Ненадолго. А потом… потом Арей нашел объяснение. Какое? Он уже и не помнит, главное, что объяснение это показалось ему столь логичным, правильным, что последние сомнения исчезли.
— Вот! — Палец Архипа Полуэктовича ткнул Арея в лоб. — Что и требовалось доказать… заморочила тебя. Такие вещицы хитры… их же не буквами писали…
— А чем?
Буквы были.
Арей их читал. И слова… и вот сейчас он вдруг явственно осознал, что язык, на котором книга была писана, ему незнаком. Но если так, как получилось, что он…
— О! Лоб морщишь, значит, пошла мысль… побежала… магия, человек, это прежде всего сила, а потом уже все остальное. Прежде находились умельцы эту силу запирать, скажем, в книге… или вот есть у норманнов меч, который проклятым величают, дескать, всяк, кто в руки его возьмет, великим воином станет, да только недолгим будет его величие. Трех лет не пройдет, как сгинет человек, а все, что сотворил он, рухнет. У саксонов корона есть, что только королю истинному впору будет. Нынешние-то ее и мерить не меряют, закрыли в подвалах от греха подальше. А то ж мало ли, кого корона признает… книги, студиозусы, чтоб вы знали, это не только источник знаний, но тако же проблем многих на головы дурные, которые лезут, сами не разумея, куда и для чего.
Он выдохнул.
— То, что вы нашли, артефакт. Безусловно, древний. Возможно, хар-ранг…
— Что? — осмелился поинтересоваться Еська, который свою супружницу приобнял и по плечу поглаживал, успокаивая, стало быть.

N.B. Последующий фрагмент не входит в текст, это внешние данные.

-- pv_equiv track=rewrite | github.com/Francisca105/ist-leic-a | FP/Semana 4/f2.py | check
-- ===== SOURCE A (Python) =====
-- def check (numero, digito):
--     tuplo = ()
--     while numero > 0:
--         tuplo += (numero % 10, )
--         numero //= 10
--     tuplo = tuplo[::-1]
--
--     res = 0
--
--     for i in tuplo:
--         if i % digito == 0 or digito % i == 0:
--             res = res*10 + i
--
--     return res
-- ===== SOURCE B (Python) =====
-- def check(numero, digito):
--     if numero <= 0:
--         return 0
--     res = check(numero // 10, digito)
--     i = numero % 10
--     if i % digito == 0 or digito % i == 0:
--         res = res * 10 + i
--     return res
-- ===== Notes on version B (the rewrite author's own statement) =====
-- stated objective: simpler
-- what changed: B replaces A's three-phase structure (build a digit tuple with a while-loop, reverse it, fold over it) by a single direct recursion on numero//10 that accumulates the result on the way back up.
import Mathlib
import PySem

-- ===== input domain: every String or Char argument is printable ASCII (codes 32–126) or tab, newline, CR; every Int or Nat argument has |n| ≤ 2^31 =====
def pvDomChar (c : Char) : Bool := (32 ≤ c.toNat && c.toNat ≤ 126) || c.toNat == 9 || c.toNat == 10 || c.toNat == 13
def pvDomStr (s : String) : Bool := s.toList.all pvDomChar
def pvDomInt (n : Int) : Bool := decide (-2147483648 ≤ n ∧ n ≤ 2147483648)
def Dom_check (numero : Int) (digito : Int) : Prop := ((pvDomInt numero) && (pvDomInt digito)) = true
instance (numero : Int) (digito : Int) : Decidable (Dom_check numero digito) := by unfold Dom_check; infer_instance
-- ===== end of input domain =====

-- B replaces A's tuple-build / reverse / second loop by one direct recursion on the number (simpler decomposition, same values).

-- ===== PORT A =====
-- the while-loop: tuplo accumulates numero % 10 while numero > 0, numero //= 10
def check_loop (numero : Int) (tuplo : List Int) : List Int :=
  if numero > 0 then
    check_loop (PySem.Int.floordiv numero 10) (tuplo ++ [PySem.Int.mod numero 10])
  else tuplo
termination_by numero.toNat
decreasing_by
  rw [PySem.Int.floordiv_eq_ediv_of_pos (by omega : (0:Int) < 10)]
  omega

def check (numero : Int) (digito : Int) : Int :=
  let tuplo := check_loop numero []
  -- tuplo[::-1]  (PySem.List.slice? xs none none (-1) = some xs.reverse, lemma slice?_none_none_neg_one)
  let tuplo := ((PySem.List.slice? tuplo none none (-1)).getD [])
  tuplo.foldl (fun res i =>
    if PySem.Int.mod i digito == 0 || PySem.Int.mod digito i == 0 then res * 10 + i else res) 0

-- ===== PORT B =====
def check_alt (numero : Int) (digito : Int) : Int :=
  if numero ≤ 0 then 0
  else
    let res := check_alt (PySem.Int.floordiv numero 10) digito
    let i := PySem.Int.mod numero 10
    if PySem.Int.mod i digito == 0 || PySem.Int.mod digito i == 0 then res * 10 + i else res
termination_by numero.toNat
decreasing_by
  rw [PySem.Int.floordiv_eq_ediv_of_pos (by omega : (0:Int) < 10)]
  omega

-- ===== PRECONDITION & SPEC =====
-- Pre_ excludes exactly the inputs where A raises ZeroDivisionError (digito = 0 with at least
-- one digit to test); B raises there too.
def Pre_check (numero : Int) (digito : Int) : Prop := numero ≤ 0 ∨ digito ≠ 0
instance (numero : Int) (digito : Int) : Decidable (Pre_check numero digito) := by
  unfold Pre_check; infer_instance
def pvWitness_check : Int × Int := (123, 2)

def Spec_check (numero : Int) (digito : Int) (out : Int) : Prop := out = check_alt numero digito
instance (numero : Int) (digito : Int) (out : Int) : Decidable (Spec_check numero digito out) := by
  unfold Spec_check; infer_instance

-- ===== CLAIM (what is proved, stated in full; the proofs are below) =====
def Claim_equal_check : Prop := ∀ (numero : Int) (digito : Int), Dom_check numero digito → Pre_check numero digito → Spec_check numero digito (check numero digito)

-- ===== LEMMAS AND PROOFS =====

theorem check_loop_neg (numero : Int) (h : ¬ numero > 0) (acc : List Int) :
    check_loop numero acc = acc := by
  rw [check_loop]; simp [h]

theorem check_loop_pos (numero : Int) (h : numero > 0) (acc : List Int) :
    check_loop numero acc
      = check_loop (PySem.Int.floordiv numero 10) (acc ++ [PySem.Int.mod numero 10]) := by
  rw [check_loop]; simp [h]

theorem floordiv_toNat_lt (numero : Int) (hp : numero > 0) (k : Nat) (h : numero.toNat ≤ k + 1) :
    (PySem.Int.floordiv numero 10).toNat ≤ k := by
  rw [PySem.Int.floordiv_eq_ediv_of_pos (by omega : (0:Int) < 10)]; omega

theorem check_loop_acc (k : Nat) (numero : Int) (h : numero.toNat ≤ k) (acc : List Int) :
    check_loop numero acc = acc ++ check_loop numero [] := by
  induction k generalizing numero acc with
  | zero =>
    rw [check_loop_neg _ (by omega), check_loop_neg _ (by omega)]; simp
  | succ k ih =>
    by_cases hp : numero > 0
    · have hlt := floordiv_toNat_lt numero hp k h
      rw [check_loop_pos _ hp, check_loop_pos _ hp, ih _ hlt,
        ih _ hlt ([] ++ [PySem.Int.mod numero 10])]
      simp
    · rw [check_loop_neg _ hp, check_loop_neg _ hp]; simp

theorem check_eq_alt_nonpos (numero : Int) (h : ¬ numero > 0) (digito : Int) :
    check numero digito = check_alt numero digito := by
  rw [check_alt, if_pos (by omega : numero ≤ 0), check,
    check_loop_neg numero h, PySem.List.slice?_none_none_neg_one]
  simp only [Option.getD_some, List.reverse_nil, List.foldl_nil]

theorem check_eq_alt (k : Nat) (numero : Int) (h : numero.toNat ≤ k) (digito : Int) :
    check numero digito = check_alt numero digito := by
  induction k generalizing numero with
  | zero => exact check_eq_alt_nonpos numero (by omega) digito
  | succ k ih =>
    by_cases hp : numero > 0
    · have hlt := floordiv_toNat_lt numero hp k h
      have hrec := ih _ hlt
      rw [check, check_loop_pos _ hp, check_loop_acc k _ hlt,
        PySem.List.slice?_none_none_neg_one, check_alt, if_neg (by omega : ¬ numero ≤ 0)]
      rw [check, PySem.List.slice?_none_none_neg_one] at hrec
      simp only [Option.getD_some, List.reverse_append, List.reverse_cons,
        List.reverse_nil, List.nil_append, List.foldl_append, List.foldl_cons,
        List.foldl_nil] at hrec ⊢
      rw [hrec]
    · exact check_eq_alt_nonpos numero hp digito

-- ===== VERDICT (by name: the statement is the Claim_ definition above) =====
theorem check_spec : Claim_equal_check := by
  intro numero digito _ _
  unfold Spec_check
  exact check_eq_alt numero.toNat numero le_rfl digito
-- pv_equiv track=rewrite | github.com/DeckFilter/DeckyZone | py_modules/runtime_profile_utils.py | remove_gamepad_button_source_mappings
-- ===== SOURCE A (Python) =====
-- def _split_mapping_blocks(profile_yaml):
--     lines = profile_yaml.splitlines()
--     mapping_header_index = None
--     mapping_indent = ""
--
--     for index, line in enumerate(lines):
--         if line.strip() == "mapping:":
--             mapping_header_index = index
--             mapping_indent = line[: len(line) - len(line.lstrip())]
--             break
--
--     if mapping_header_index is None:
--         return profile_yaml, None, None, []
--
--     prefix_lines = lines[: mapping_header_index + 1]
--     suffix_lines = []
--     blocks = []
--     index = mapping_header_index + 1
--
--     while index < len(lines):
--         line = lines[index]
--         stripped = line.lstrip()
--         indent = line[: len(line) - len(stripped)]
--
--         if (
--             stripped
--             and not stripped.startswith("#")
--             and indent == mapping_indent
--             and not stripped.startswith("-")
--         ):
--             suffix_lines = lines[index:]
--             break
--
--         if stripped.startswith("- name:") and indent == mapping_indent:
--             block_start = index
--             block_indent = indent
--             index += 1
--             while index < len(lines):
--                 next_line = lines[index]
--                 next_stripped = next_line.lstrip()
--                 next_indent = next_line[: len(next_line) - len(next_stripped)]
--                 if next_stripped.startswith("- ") and next_indent == block_indent:
--                     break
--                 if (
--                     next_stripped
--                     and not next_stripped.startswith("#")
--                     and next_indent == mapping_indent
--                     and not next_stripped.startswith("-")
--                 ):
--                     break
--                 index += 1
--
--             blocks.append(lines[block_start:index])
--             continue
--
--         prefix_lines.append(line)
--         index += 1
--
--     return profile_yaml, prefix_lines, suffix_lines, blocks
--
-- def _join_mapping_blocks(original_profile_yaml, prefix_lines, suffix_lines, blocks):
--     output_lines = list(prefix_lines)
--     for block in blocks:
--         output_lines.extend(block)
--     output_lines.extend(suffix_lines)
--     output = "\n".join(output_lines)
--     if original_profile_yaml.endswith("\n"):
--         output = f"{output}\n"
--     return output
--
-- def remove_gamepad_button_source_mappings(profile_yaml, button_names):
--     if not profile_yaml or not button_names:
--         return profile_yaml
--
--     original_profile_yaml, prefix_lines, suffix_lines, blocks = _split_mapping_blocks(
--         profile_yaml
--     )
--     if prefix_lines is None:
--         return profile_yaml
--
--     kept_blocks = []
--     needle_lines = {f"button: {button_name}" for button_name in button_names}
--
--     for block in blocks:
--         block_text = "\n".join(line.strip() for line in block)
--         if any(needle in block_text for needle in needle_lines):
--             continue
--         kept_blocks.append(block)
--
--     return _join_mapping_blocks(
--         original_profile_yaml,
--         prefix_lines,
--         suffix_lines,
--         kept_blocks,
--     )
-- ===== SOURCE B (Python) =====
-- def _label_lines(lines, indent):
--     # flat state machine over the mapping region: tag every line as
--     # 'P' (prefix/misc), 'B' (block start), 'C' (block continuation), 'S' (suffix)
--     pairs = []
--     state = "scan"
--     for line in lines:
--         t = line.lstrip()
--         ind = line[: len(line) - len(t)]
--         if state == "after":
--             pairs.append(("S", line))
--         elif state == "block":
--             if t.startswith("- ") and ind == indent:
--                 if t.startswith("- name:"):
--                     pairs.append(("B", line))
--                 else:
--                     pairs.append(("P", line))
--                     state = "scan"
--             elif t and not t.startswith("#") and ind == indent and not t.startswith("-"):
--                 pairs.append(("S", line))
--                 state = "after"
--             else:
--                 pairs.append(("C", line))
--         else:  # scan
--             if t and not t.startswith("#") and ind == indent and not t.startswith("-"):
--                 pairs.append(("S", line))
--                 state = "after"
--             elif t.startswith("- name:") and ind == indent:
--                 pairs.append(("B", line))
--                 state = "block"
--             else:
--                 pairs.append(("P", line))
--     return pairs
--
--
-- def _group_blocks(pairs):
--     # blocks are a 'B' line followed by its run of 'C' lines
--     blocks = []
--     i = 0
--     while i < len(pairs):
--         tag, line = pairs[i]
--         if tag == "B":
--             j = i + 1
--             while j < len(pairs) and pairs[j][0] == "C":
--                 j += 1
--             blocks.append([line] + [l for _, l in pairs[i + 1 : j]])
--             i = j
--         else:
--             i += 1
--     return blocks
--
--
-- def _block_matches(block, button_names):
--     # single scan over the block text for the shared tag "button: ",
--     # then prefix-test the button names at each occurrence
--     text = "\n".join(line.strip() for line in block)
--     pos = text.find("button: ")
--     while pos != -1:
--         tail = text[pos + 8:]
--         if any(tail.startswith(name) for name in button_names):
--             return True
--         pos = text.find("button: ", pos + 1)
--     return False
--
--
-- def remove_gamepad_button_source_mappings(profile_yaml, button_names):
--     if not profile_yaml or not button_names:
--         return profile_yaml
--
--     lines = profile_yaml.splitlines()
--     header = next(
--         (i for i, line in enumerate(lines) if line.strip() == "mapping:"), None
--     )
--     if header is None:
--         return profile_yaml
--
--     header_line = lines[header]
--     indent = header_line[: len(header_line) - len(header_line.lstrip())]
--
--     pairs = _label_lines(lines[header + 1 :], indent)
--     pre = [l for t, l in pairs if t == "P"]
--     suf = [l for t, l in pairs if t == "S"]
--     blocks = _group_blocks(pairs)
--     kept = [b for b in blocks if not _block_matches(b, button_names)]
--
--     out = "\n".join(
--         lines[: header + 1] + pre + [l for b in kept for l in b] + suf
--     )
--     if profile_yaml.endswith("\n"):
--         out += "\n"
--     return out
-- ===== Notes on version B (the rewrite author's own statement) =====
-- stated objective: alternative
-- what changed: B replaces A's nested outer/inner indent-parsing loops and block-list splitting by a flat one-line-at-a-time state machine that tags every line (prefix/block-start/block-continuation/suffix), then derives the kept output by grouping and filtering the tagged lines in separate staged passes; the per-block test scans the block text once for the shared tag 'button: ' with a name-prefix test instead of one full substring scan per button name.
import Mathlib
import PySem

— Хар-ранг, бестолочь, которая так и не заглянула в рекомендованную для изучения литературу, — произнес Архип Полуэктович нарочито занудным тоном, — в переводе с древнекеметского означает «хранитель». Это способ сохранения информации, изобретенный кеметскими магами, когда информация сия помещалась в предмет, его изменяя… скажем, была книга, и книга осталась, да только вот страницы ее для человека, дара лишенного, в лучшем случае будут пусты. Если же в руки маг возьмет, то откроется ему… ну тут, конечно, от хар-ранга зависит, что откроется. Если защита стоит, то путь в мир иной, лучший… если же нет, то согласно запросу. Ментальному, бестолочи, запросу. А что сие значит?
— Мысли?
— В ваших головах они редко заводятся, — хмыкнул Архип Полуэктович, — но в целом примерно так. О чем думаешь, то и получаешь. Желаешь обогатиться, хар-ранг подкинет заклятье, способное превратить пыль в золото… или удачу привлечь. Или еще что… захочешь врагов извести? Получишь с полдюжины проклятий… один нюанс. Подчиняется хар-ранг прежде всего тому, кого сам хозяином сочтет.
— Все равно не понимаю.
Арей замолчал.
Что-то гудело. Стонало. Грохотало, но там, снаружи, и здесь этот грохот и стоны казались чем-то в высшей степени неважным.
— Чего не понимаешь?
— Я хотел лишь… вернуть истинное обличье… но вы…
— Что я? — Архип Полуэктович плечами пожал. — Я в своем самом что ни на есть истинном обличье, а сколько их быть может, это уже личное дело каждого. Это первое. А второе, если память мне не изменяет, а она не изменяет, поверь, я все ж молод, заклятье называлось иначе. Пробуждение сути. Вот она и пробудилась. Не только у вас…
Он хмыкнул и прислушался.
— А что суть пробудившаяся будет такова, что ты с ней не управишься, так то, бестолочь, твои проблемы.
И развернулся.
— Значит, Зослава…
Архип Полуэктович руками развел.
— Ушла.
— Куда?!
Куда можно было деваться с чердака, дверь с которого Арей самолично запер? Нет, ныне-то дверь повисла на одной петле, да и, говоря по правде, она и прежде была хиловата, но все ж… не про чердак Архип Полуэктович сказывал, все куда серьезней.
— Мне того неведомо. Ничего. Найдем, коль живы будем.
— Сейчас.
В той книге, помнится, был способ отыскать человека, пусть бы и человек этот за тридевять земель ушел да на краю мира схоронился.
— Не думай даже. — Архип Полуэктович, видать, хорошо своих студентов знал, а потому упреждение затрещиною подкрепил. — Так оно и начинается. Хар-ранги — вещи с подвохом. Они и помогают… навроде как помогают, и в то же время силы из тебя тянут. Чем чаще заглядываешь, тем меньше сам можешь и тем больше сил отдаешь… головой думай! Не только для рогов она тебе дадена.